Work instruction:
Narrow the data below down to the lines containing "isspace".

Input for this task:

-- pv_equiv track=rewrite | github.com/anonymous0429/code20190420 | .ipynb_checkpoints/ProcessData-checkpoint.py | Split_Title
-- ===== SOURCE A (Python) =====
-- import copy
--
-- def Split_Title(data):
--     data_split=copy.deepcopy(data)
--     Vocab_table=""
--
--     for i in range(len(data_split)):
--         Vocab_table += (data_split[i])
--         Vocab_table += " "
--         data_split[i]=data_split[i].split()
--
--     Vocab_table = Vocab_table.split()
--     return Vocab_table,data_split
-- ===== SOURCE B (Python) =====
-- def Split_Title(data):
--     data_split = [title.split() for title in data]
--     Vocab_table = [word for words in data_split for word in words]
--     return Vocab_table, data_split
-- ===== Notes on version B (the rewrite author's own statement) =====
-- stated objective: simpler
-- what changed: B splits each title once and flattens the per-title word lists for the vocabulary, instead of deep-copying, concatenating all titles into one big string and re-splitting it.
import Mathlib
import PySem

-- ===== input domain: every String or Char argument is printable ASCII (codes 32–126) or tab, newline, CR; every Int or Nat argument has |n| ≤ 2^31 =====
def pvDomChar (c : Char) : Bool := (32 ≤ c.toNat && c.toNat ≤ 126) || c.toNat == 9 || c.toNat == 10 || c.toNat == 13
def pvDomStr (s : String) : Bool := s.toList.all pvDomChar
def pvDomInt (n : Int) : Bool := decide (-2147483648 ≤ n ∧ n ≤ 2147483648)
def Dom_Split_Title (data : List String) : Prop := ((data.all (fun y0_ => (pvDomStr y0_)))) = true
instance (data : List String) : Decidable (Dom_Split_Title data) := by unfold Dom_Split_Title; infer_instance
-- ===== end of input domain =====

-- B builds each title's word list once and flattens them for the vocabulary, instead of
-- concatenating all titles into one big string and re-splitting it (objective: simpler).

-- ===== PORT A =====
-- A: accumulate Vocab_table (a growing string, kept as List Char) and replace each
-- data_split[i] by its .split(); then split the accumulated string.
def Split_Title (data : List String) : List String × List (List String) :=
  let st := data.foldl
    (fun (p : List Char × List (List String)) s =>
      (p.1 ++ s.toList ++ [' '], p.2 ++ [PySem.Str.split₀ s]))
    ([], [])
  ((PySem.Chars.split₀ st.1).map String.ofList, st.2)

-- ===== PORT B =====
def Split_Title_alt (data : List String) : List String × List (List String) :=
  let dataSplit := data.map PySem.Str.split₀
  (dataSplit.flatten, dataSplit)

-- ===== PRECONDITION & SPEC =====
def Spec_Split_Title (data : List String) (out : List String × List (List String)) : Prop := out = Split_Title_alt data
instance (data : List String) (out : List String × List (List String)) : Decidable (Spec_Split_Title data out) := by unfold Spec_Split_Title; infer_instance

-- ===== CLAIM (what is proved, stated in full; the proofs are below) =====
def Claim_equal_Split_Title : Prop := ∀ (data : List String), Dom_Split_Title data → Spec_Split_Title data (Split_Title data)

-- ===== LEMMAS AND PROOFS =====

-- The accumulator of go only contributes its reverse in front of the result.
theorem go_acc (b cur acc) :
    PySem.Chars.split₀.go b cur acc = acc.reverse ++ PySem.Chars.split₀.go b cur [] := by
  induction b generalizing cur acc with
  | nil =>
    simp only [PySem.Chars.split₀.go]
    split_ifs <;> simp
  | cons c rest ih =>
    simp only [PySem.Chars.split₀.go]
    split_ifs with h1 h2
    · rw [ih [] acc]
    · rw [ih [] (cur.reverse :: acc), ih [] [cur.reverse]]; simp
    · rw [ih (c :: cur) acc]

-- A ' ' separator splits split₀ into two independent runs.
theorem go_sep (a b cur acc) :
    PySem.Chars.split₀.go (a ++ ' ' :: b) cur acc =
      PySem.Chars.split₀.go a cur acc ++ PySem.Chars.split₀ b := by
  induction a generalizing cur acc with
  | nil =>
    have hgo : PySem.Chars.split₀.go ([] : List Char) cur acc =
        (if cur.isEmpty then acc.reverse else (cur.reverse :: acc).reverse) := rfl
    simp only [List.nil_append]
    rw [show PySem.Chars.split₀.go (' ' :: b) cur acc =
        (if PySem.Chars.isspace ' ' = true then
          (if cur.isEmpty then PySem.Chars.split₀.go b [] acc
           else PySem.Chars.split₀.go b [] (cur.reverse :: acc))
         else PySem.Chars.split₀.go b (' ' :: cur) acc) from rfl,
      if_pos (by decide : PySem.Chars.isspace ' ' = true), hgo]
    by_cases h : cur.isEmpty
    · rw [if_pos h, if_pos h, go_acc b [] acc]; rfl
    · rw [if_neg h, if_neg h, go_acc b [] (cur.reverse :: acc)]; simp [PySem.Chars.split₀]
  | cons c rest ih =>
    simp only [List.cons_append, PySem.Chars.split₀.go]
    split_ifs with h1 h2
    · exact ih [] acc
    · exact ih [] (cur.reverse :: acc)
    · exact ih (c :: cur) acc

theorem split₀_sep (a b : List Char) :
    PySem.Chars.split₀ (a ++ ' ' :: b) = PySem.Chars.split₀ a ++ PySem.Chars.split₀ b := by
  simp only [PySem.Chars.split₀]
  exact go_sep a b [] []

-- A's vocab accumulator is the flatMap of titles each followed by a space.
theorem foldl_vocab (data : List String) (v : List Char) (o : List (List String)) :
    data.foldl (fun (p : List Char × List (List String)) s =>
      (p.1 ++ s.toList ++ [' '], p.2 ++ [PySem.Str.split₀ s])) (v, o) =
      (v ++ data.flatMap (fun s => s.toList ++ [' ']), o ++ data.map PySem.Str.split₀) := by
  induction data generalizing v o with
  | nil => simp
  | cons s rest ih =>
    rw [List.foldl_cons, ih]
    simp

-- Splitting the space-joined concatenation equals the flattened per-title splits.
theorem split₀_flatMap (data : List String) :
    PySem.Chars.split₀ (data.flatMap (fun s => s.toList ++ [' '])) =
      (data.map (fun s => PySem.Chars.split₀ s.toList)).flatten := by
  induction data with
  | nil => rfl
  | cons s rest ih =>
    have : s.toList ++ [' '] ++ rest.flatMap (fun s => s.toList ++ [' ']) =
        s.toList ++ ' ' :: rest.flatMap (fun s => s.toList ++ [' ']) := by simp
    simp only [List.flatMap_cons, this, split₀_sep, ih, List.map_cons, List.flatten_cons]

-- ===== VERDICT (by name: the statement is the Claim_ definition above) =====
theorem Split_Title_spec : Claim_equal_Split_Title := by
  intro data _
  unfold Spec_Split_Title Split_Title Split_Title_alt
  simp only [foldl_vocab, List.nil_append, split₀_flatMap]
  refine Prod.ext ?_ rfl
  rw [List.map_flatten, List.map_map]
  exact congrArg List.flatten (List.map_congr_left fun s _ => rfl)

Output for this task:
        (if PySem.Chars.isspace ' ' = true then
      if_pos (by decide : PySem.Chars.isspace ' ' = true), hgo]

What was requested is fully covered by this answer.